▶ TASK DESCRIPTION
The response should be an exact copy of every record.

----

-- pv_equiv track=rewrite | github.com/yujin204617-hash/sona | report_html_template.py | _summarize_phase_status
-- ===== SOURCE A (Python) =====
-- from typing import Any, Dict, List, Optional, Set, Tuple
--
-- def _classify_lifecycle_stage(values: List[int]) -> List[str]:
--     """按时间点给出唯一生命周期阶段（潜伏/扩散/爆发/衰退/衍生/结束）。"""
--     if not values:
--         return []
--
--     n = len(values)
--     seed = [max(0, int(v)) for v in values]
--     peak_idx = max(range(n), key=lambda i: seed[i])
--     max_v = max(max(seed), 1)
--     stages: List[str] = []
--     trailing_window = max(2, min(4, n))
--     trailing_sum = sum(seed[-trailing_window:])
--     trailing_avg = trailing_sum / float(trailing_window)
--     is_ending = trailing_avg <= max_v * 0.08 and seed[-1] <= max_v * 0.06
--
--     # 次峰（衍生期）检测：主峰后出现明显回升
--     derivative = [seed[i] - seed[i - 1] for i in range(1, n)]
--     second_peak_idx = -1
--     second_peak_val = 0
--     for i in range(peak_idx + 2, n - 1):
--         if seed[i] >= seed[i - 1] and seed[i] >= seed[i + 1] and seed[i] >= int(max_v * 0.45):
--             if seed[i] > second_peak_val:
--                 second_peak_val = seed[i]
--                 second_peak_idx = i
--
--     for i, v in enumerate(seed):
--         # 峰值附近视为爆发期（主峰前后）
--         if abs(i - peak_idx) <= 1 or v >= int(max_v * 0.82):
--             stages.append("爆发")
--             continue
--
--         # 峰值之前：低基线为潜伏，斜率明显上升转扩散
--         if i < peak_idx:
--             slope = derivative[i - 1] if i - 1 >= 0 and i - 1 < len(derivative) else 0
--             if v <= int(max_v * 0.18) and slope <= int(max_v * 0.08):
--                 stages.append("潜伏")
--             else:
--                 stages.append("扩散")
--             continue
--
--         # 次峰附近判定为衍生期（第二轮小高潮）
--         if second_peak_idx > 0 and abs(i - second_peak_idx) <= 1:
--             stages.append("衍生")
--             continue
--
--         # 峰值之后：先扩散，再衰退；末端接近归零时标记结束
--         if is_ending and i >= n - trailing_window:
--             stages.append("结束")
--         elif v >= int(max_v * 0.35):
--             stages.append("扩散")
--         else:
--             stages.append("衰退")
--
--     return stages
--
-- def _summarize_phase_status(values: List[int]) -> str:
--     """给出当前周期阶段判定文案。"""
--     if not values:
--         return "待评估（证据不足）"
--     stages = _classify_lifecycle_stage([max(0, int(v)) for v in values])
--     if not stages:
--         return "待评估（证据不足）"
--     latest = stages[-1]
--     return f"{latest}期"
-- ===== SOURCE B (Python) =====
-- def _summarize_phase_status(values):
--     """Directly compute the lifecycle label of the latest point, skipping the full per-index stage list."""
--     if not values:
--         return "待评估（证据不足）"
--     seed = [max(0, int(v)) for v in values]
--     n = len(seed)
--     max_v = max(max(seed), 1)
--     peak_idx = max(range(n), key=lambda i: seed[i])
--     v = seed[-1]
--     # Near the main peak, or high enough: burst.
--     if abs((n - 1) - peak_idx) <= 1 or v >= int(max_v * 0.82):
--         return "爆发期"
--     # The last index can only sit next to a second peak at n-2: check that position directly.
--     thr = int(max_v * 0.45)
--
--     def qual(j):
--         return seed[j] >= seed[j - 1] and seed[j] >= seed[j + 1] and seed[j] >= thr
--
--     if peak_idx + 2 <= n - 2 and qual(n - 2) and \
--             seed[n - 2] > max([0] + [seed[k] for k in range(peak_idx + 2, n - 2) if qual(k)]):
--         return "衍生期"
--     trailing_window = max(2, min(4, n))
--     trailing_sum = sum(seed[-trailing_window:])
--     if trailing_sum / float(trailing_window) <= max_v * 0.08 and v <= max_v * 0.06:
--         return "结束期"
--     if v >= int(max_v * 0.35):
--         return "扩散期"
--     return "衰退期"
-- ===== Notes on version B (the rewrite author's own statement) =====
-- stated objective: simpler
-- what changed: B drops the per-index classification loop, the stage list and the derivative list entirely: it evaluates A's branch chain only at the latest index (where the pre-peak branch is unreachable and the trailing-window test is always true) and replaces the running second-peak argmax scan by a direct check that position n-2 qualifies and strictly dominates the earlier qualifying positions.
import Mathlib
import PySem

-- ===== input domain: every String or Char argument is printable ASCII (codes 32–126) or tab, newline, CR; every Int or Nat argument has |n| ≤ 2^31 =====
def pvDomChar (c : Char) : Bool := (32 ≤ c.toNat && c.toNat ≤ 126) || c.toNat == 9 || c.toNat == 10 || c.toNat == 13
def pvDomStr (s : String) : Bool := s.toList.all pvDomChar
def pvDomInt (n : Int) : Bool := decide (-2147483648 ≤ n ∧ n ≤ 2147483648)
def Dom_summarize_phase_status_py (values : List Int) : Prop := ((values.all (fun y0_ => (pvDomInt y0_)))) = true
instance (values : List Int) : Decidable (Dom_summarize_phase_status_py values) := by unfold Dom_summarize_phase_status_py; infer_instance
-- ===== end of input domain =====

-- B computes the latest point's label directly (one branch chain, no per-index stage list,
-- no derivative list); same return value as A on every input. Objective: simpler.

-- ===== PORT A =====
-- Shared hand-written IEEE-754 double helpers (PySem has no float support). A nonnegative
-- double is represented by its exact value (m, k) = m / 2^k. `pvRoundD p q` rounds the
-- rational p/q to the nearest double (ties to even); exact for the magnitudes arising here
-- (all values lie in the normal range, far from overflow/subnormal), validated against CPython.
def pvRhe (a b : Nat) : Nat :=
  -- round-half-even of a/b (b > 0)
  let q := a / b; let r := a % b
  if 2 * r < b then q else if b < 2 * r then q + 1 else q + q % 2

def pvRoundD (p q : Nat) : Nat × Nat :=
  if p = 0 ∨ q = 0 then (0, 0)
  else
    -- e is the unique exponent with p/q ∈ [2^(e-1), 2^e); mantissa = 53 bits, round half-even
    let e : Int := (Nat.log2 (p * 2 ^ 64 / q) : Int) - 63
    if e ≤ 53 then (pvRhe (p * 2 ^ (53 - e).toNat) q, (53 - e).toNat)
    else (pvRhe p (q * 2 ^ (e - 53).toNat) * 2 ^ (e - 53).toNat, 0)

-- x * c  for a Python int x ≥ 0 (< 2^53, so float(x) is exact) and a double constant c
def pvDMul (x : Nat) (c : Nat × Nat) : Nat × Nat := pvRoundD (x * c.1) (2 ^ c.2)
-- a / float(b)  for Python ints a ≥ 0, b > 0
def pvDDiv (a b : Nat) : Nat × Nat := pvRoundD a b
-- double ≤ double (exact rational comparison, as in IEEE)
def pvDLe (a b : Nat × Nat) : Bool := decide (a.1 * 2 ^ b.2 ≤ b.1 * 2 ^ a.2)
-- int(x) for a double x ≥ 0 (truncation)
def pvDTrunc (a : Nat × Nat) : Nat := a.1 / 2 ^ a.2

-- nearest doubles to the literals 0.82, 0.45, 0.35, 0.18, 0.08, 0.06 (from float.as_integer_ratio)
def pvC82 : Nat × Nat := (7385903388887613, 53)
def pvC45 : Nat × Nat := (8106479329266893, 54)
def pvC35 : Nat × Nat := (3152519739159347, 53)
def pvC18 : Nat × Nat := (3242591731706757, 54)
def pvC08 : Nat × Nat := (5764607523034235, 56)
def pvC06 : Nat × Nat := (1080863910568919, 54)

----

▶ RESULT
-- pv_equiv track=rewrite | github.com/yujin204617-hash/sona | report_html_template.py | _summarize_phase_status
-- ===== SOURCE A (Python) =====
-- from typing import Any, Dict, List, Optional, Set, Tuple
--
-- def _classify_lifecycle_stage(values: List[int]) -> List[str]:
--     """按时间点给出唯一生命周期阶段（潜伏/扩散/爆发/衰退/衍生/结束）。"""
--     if not values:
--         return []
--
--     n = len(values)
--     seed = [max(0, int(v)) for v in values]
--     peak_idx = max(range(n), key=lambda i: seed[i])
--     max_v = max(max(seed), 1)
--     stages: List[str] = []
--     trailing_window = max(2, min(4, n))
--     trailing_sum = sum(seed[-trailing_window:])
--     trailing_avg = trailing_sum / float(trailing_window)
--     is_ending = trailing_avg <= max_v * 0.08 and seed[-1] <= max_v * 0.06
--
--     # 次峰（衍生期）检测：主峰后出现明显回升
--     derivative = [seed[i] - seed[i - 1] for i in range(1, n)]
--     second_peak_idx = -1
--     second_peak_val = 0
--     for i in range(peak_idx + 2, n - 1):
--         if seed[i] >= seed[i - 1] and seed[i] >= seed[i + 1] and seed[i] >= int(max_v * 0.45):
--             if seed[i] > second_peak_val:
--                 second_peak_val = seed[i]
--                 second_peak_idx = i
--
--     for i, v in enumerate(seed):
--         # 峰值附近视为爆发期（主峰前后）
--         if abs(i - peak_idx) <= 1 or v >= int(max_v * 0.82):
--             stages.append("爆发")
--             continue
--
--         # 峰值之前：低基线为潜伏，斜率明显上升转扩散
--         if i < peak_idx:
--             slope = derivative[i - 1] if i - 1 >= 0 and i - 1 < len(derivative) else 0
--             if v <= int(max_v * 0.18) and slope <= int(max_v * 0.08):
--                 stages.append("潜伏")
--             else:
--                 stages.append("扩散")
--             continue
--
--         # 次峰附近判定为衍生期（第二轮小高潮）
--         if second_peak_idx > 0 and abs(i - second_peak_idx) <= 1:
--             stages.append("衍生")
--             continue
--
--         # 峰值之后：先扩散，再衰退；末端接近归零时标记结束
--         if is_ending and i >= n - trailing_window:
--             stages.append("结束")
--         elif v >= int(max_v * 0.35):
--             stages.append("扩散")
--         else:
--             stages.append("衰退")
--
--     return stages
--
-- def _summarize_phase_status(values: List[int]) -> str:
--     """给出当前周期阶段判定文案。"""
--     if not values:
--         return "待评估（证据不足）"
--     stages = _classify_lifecycle_stage([max(0, int(v)) for v in values])
--     if not stages:
--         return "待评估（证据不足）"
--     latest = stages[-1]
--     return f"{latest}期"
-- ===== SOURCE B (Python) =====
-- def _summarize_phase_status(values):
--     """Directly compute the lifecycle label of the latest point, skipping the full per-index stage list."""
--     if not values:
--         return "待评估（证据不足）"
--     seed = [max(0, int(v)) for v in values]
--     n = len(seed)
--     max_v = max(max(seed), 1)
--     peak_idx = max(range(n), key=lambda i: seed[i])
--     v = seed[-1]
--     # Near the main peak, or high enough: burst.
--     if abs((n - 1) - peak_idx) <= 1 or v >= int(max_v * 0.82):
--         return "爆发期"
--     # The last index can only sit next to a second peak at n-2: check that position directly.
--     thr = int(max_v * 0.45)
--
--     def qual(j):
--         return seed[j] >= seed[j - 1] and seed[j] >= seed[j + 1] and seed[j] >= thr
--
--     if peak_idx + 2 <= n - 2 and qual(n - 2) and \
--             seed[n - 2] > max([0] + [seed[k] for k in range(peak_idx + 2, n - 2) if qual(k)]):
--         return "衍生期"
--     trailing_window = max(2, min(4, n))
--     trailing_sum = sum(seed[-trailing_window:])
--     if trailing_sum / float(trailing_window) <= max_v * 0.08 and v <= max_v * 0.06:
--         return "结束期"
--     if v >= int(max_v * 0.35):
--         return "扩散期"
--     return "衰退期"
-- ===== Notes on version B (the rewrite author's own statement) =====
-- stated objective: simpler
-- what changed: B drops the per-index classification loop, the stage list and the derivative list entirely: it evaluates A's branch chain only at the latest index (where the pre-peak branch is unreachable and the trailing-window test is always true) and replaces the running second-peak argmax scan by a direct check that position n-2 qualifies and strictly dominates the earlier qualifying positions.
import Mathlib
import PySem

-- ===== input domain: every String or Char argument is printable ASCII (codes 32–126) or tab, newline, CR; every Int or Nat argument has |n| ≤ 2^31 =====
def pvDomChar (c : Char) : Bool := (32 ≤ c.toNat && c.toNat ≤ 126) || c.toNat == 9 || c.toNat == 10 || c.toNat == 13
def pvDomStr (s : String) : Bool := s.toList.all pvDomChar
def pvDomInt (n : Int) : Bool := decide (-2147483648 ≤ n ∧ n ≤ 2147483648)
def Dom_summarize_phase_status_py (values : List Int) : Prop := ((values.all (fun y0_ => (pvDomInt y0_)))) = true
instance (values : List Int) : Decidable (Dom_summarize_phase_status_py values) := by unfold Dom_summarize_phase_status_py; infer_instance
-- ===== end of input domain =====

-- B computes the latest point's label directly (one branch chain, no per-index stage list,
-- no derivative list); same return value as A on every input. Objective: simpler.

-- ===== PORT A =====
-- Shared hand-written IEEE-754 double helpers (PySem has no float support). A nonnegative
-- double is represented by its exact value (m, k) = m / 2^k. `pvRoundD p q` rounds the
-- rational p/q to the nearest double (ties to even); exact for the magnitudes arising here
-- (all values lie in the normal range, far from overflow/subnormal), validated against CPython.
def pvRhe (a b : Nat) : Nat :=
  -- round-half-even of a/b (b > 0)
  let q := a / b; let r := a % b
  if 2 * r < b then q else if b < 2 * r then q + 1 else q + q % 2

def pvRoundD (p q : Nat) : Nat × Nat :=
  if p = 0 ∨ q = 0 then (0, 0)
  else
    -- e is the unique exponent with p/q ∈ [2^(e-1), 2^e); mantissa = 53 bits, round half-even
    let e : Int := (Nat.log2 (p * 2 ^ 64 / q) : Int) - 63
    if e ≤ 53 then (pvRhe (p * 2 ^ (53 - e).toNat) q, (53 - e).toNat)
    else (pvRhe p (q * 2 ^ (e - 53).toNat) * 2 ^ (e - 53).toNat, 0)

-- x * c  for a Python int x ≥ 0 (< 2^53, so float(x) is exact) and a double constant c
def pvDMul (x : Nat) (c : Nat × Nat) : Nat × Nat := pvRoundD (x * c.1) (2 ^ c.2)
-- a / float(b)  for Python ints a ≥ 0, b > 0
def pvDDiv (a b : Nat) : Nat × Nat := pvRoundD a b
-- double ≤ double (exact rational comparison, as in IEEE)
def pvDLe (a b : Nat × Nat) : Bool := decide (a.1 * 2 ^ b.2 ≤ b.1 * 2 ^ a.2)
-- int(x) for a double x ≥ 0 (truncation)
def pvDTrunc (a : Nat × Nat) : Nat := a.1 / 2 ^ a.2

-- nearest doubles to the literals 0.82, 0.45, 0.35, 0.18, 0.08, 0.06 (from float.as_integer_ratio)
def pvC82 : Nat × Nat := (7385903388887613, 53)
def pvC45 : Nat × Nat := (8106479329266893, 54)
def pvC35 : Nat × Nat := (3152519739159347, 53)
def pvC18 : Nat × Nat := (3242591731706757, 54)
def pvC08 : Nat × Nat := (5764607523034235, 56)
def pvC06 : Nat × Nat := (1080863910568919, 54)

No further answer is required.